Fed FOMC Toplantısı Başladı: Piyasalar Faiz Sinyallerini Bekliyor
ABD Merkez Bankası’nın (Fed) yılın en kritik toplantılarından biri olan Federal Açık Piyasa Komitesi (FOMC) toplantısı 17 Haziran 2025 itibarıyla başladı. İki gün sürecek olan toplantının sonunda alınacak faiz kararı ve Fed Başkanı’nın yapacağı açıklamalar, hem küresel piyasalar hem de ABD ekonomisinin gidişatı açısından belirleyici olacak.
Mevcut Politika ve Beklentiler
Fed, Mart 2025’ten bu yana politika faizini %5,25 – %5,50 aralığında sabit tutuyor. Son aylarda açıklanan güçlü istihdam verileri ve hâlen yüksek seyreden çekirdek enflasyon, faizlerin bir süre daha bu seviyelerde kalabileceği görüşünü destekliyor. Ancak bazı analistler, enflasyondaki kademeli yavaşlamanın yılın ikinci yarısında bir faiz indirimi ihtimalini güçlendirebileceğini savunuyor.
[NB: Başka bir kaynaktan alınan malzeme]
-- the per-center equality: B's star sum for center c = A's final sums[c]
lemma pvCenter_eq {vals : List Int} {g : List (List Int)} {k : Int}
    (ss : List Int) (hperm : ss.Perm (PySem.List.pyRange 0 (vals.length : Int) 1))
    (hpair : ss.Pairwise (fun a b => pvVal vals b ≤ pvVal vals a))
    (hrange : ∀ c, ∀ z ∈ g.getD c [], ∃ cn : Nat, z = (cn : Int) ∧ cn < vals.length)
    (hsymm : ∀ c d, c < vals.length → d < vals.length →
      (g.getD c []).count (d : Int) = (g.getD d []).count (c : Int))
    (c : Nat) (hc : c < vals.length) :
    pvAddPos (vals.getD c 0)
      (PySem.List.slice
        (PySem.List.sorted ((g.getD c []).map (pvVal vals)) (fun v => v) true)
        none (some (max k 0))) =
    vals.getD c 0 +
      ((pvStream vals g
        (ss.takeWhile (fun x => !decide (PySem.List.pyGetD vals x 0 ≤ 0))) c).take k.toNat).sum := by
  have hc' : (c : Int) < (vals.length : Int) := by exact_mod_cast hc
  set pred : Int → Bool := fun x => !decide (PySem.List.pyGetD vals x 0 ≤ 0) with hpred
  set p : Int → Bool := fun z => decide (0 < z) with hp
  set vlist : List Int := (g.getD c []).map (pvVal vals) with hvl
  set P : List Int := pvStream vals g (ss.takeWhile pred) c with hP
  set Q : List Int := PySem.List.sorted (vlist.filter (fun z => !p z)) (fun v => v) true with hQ
  have hPpos : ∀ z ∈ P, 0 < z := by
    intro z hz
    obtain ⟨idx, hidx, rfl⟩ := pvStream_mem hz
    have h1 := List.mem_takeWhile_imp hidx
    simp only [hpred, Bool.not_eq_true', decide_eq_false_iff_not, not_le] at h1
    exact h1
  have hQnp : ∀ z ∈ Q, z ≤ 0 := by
    intro z hz
    have hz' := (PySem.List.mem_sorted _ _ _ _).mp hz
    have h1 := List.of_mem_filter hz'
    simp only [hp, Bool.not_eq_true', decide_eq_false_iff_not, not_lt] at h1
    exact h1
  -- P is exactly the positive part of the full stream along ss
  have hfilter : (pvStream vals g ss c).filter p = P := by
    conv_lhs => rw [← List.takeWhile_append_dropWhile (p := pred) (l := ss)]
    rw [show pvStream vals g (ss.takeWhile pred ++ ss.dropWhile pred) c =
        pvStream vals g (ss.takeWhile pred) c ++ pvStream vals g (ss.dropWhile pred) c by
      unfold pvStream; rw [List.flatMap_append]]
    rw [List.filter_append]
    have h1 : P.filter p = P := List.filter_eq_self.mpr (fun z hz => by
      simp only [hp, decide_eq_true_eq]; exact hPpos z hz)
    have h2 : (pvStream vals g (ss.dropWhile pred) c).filter p = [] := by
      rw [List.filter_eq_nil_iff]
      intro z hz
      obtain ⟨idx, hidx, rfl⟩ := pvStream_mem hz
      have h3 := pvDropWhile_nonpos hpair idx hidx
      simp only [hp, decide_eq_true_eq, not_lt]
      exact h3
    rw [h1, h2, List.append_nil]
  -- the full stream is a permutation of vlist
  have hcong : pvStream vals g (PySem.List.pyRange 0 (vals.length : Int) 1) c =
      (PySem.List.pyRange 0 (vals.length : Int) 1).flatMap
        (fun i => List.replicate ((g.getD c []).count i) (pvVal vals i)) := by
    unfold pvStream
    refine List.flatMap_congr (fun i hi => ?_)
    obtain ⟨hi0, hiN⟩ := PySem.List.mem_pyRange_one.mp hi
    obtain ⟨inn, rfl, hinn⟩ : ∃ inn : Nat, i = (inn : Int) ∧ inn < vals.length :=
      ⟨i.toNat, (Int.toNat_of_nonneg hi0).symm, by omega⟩
    rw [PySem.List.pyGetD_natCast, hsymm inn c hinn hc]
  have hvperm : vlist.Perm (pvStream vals g ss c) := by
    have h0 := (pvPerm_decomp (N := vals.length) (g.getD c []) (hrange c)).map (pvVal vals)
    rw [List.map_flatMap] at h0
    simp only [List.map_replicate] at h0
    rw [← hvl, ← hcong] at h0
    exact h0.trans ((hperm.flatMap (fun a _ => List.Perm.refl _)).symm)
  have hPQ : (P ++ Q).Perm vlist := by
    have e1 : P.Perm (vlist.filter p) := by
      rw [← hfilter]
      exact (hvperm.filter p).symm
    have e2 : Q.Perm (vlist.filter (fun z => !p z)) := PySem.List.sorted_perm _ _ _
    exact (e1.append e2).trans (List.filter_append_perm p vlist)
  have hsortS : (PySem.List.sorted vlist (fun v => v) true).Pairwise (fun a b : Int => b ≤ a) :=
    PySem.List.sorted_pairwise_rev vlist (fun v => v)
  have hsortPQ : (P ++ Q).Pairwise (fun a b : Int => b ≤ a) := by
    rw [List.pairwise_append]
    refine ⟨pvStream_pairwise (List.Pairwise.sublist (List.takeWhile_sublist pred) hpair), ?_, ?_⟩
    · exact PySem.List.sorted_pairwise_rev _ _
    · exact fun a ha b hb => le_trans (hQnp b hb) (le_of_lt (hPpos a ha))
  have hS : PySem.List.sorted vlist (fun v => v) true = P ++ Q :=
    List.Perm.eq_of_pairwise (fun a b _ _ h1 h2 => le_antisymm h2 h1) hsortS hsortPQ
      ((PySem.List.sorted_perm _ _ _).trans hPQ.symm)
  rw [hvl] at hS
  rw [hS, PySem.List.slice_to _ (le_max_right k 0),
    show (max k 0).toNat = k.toNat by omega]
  exact pvAddPos_take hPpos hQnp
Piyasalarda Bekleyiş Hâkim
FOMC toplantısının başlamasıyla birlikte, piyasalar da temkinli bir bekleyişe girmiş durumda. ABD borsalarında işlem hacmi düşük seyrederken, tahvil faizleri yatayda kalıyor. Dolar endeksi (DXY) ise kararsız bir görünüm sergiliyor. Altın ve kripto paralarda da yön arayışı sürüyor.
Analist Görüşleri
Finans uzmanları, bu toplantının faizden ziyade, önümüzdeki aylara dair sözlü yönlendirmelerin öne çıkacağı bir zirve olacağını vurguluyor. Özellikle:
-
Fed’in yıl sonuna kadar kaç faiz indirimi öngördüğü,
-
“Nötr faiz” seviyesine ne zaman ulaşılabileceği,
-
Enflasyon ve iş gücü piyasası riskleri,
gibi konuların toplantı sonrası yapılacak basın açıklamasında detaylı şekilde ele alınması bekleniyor.
Veri Takvimi Önemli Rol Oynayacak
Fed’in faiz politikası kadar, toplantı sonrası açıklanacak ekonomik projeksiyonlar (dot plot), büyüme beklentileri ve çekirdek PCE verisi tahminleri de yatırımcıların radarında olacak. Ayrıca 18 Haziran’da açıklanacak olan Fed karar metni ve Başkan Jerome Powell’ın konuşması, piyasaların yönünü netleştirecek temel unsur olacak.
Küresel Yansımalar
FOMC toplantısından çıkacak mesajların sadece ABD değil, küresel finansal sistem üzerinde de etkili olması bekleniyor. Gelişmekte olan ülkeler, yüksek faiz ortamında sermaye çıkışlarıyla karşı karşıya kalabilirken; Euro, yen ve gelişmekte olan para birimleri de karar sonrasında dalgalanabilir.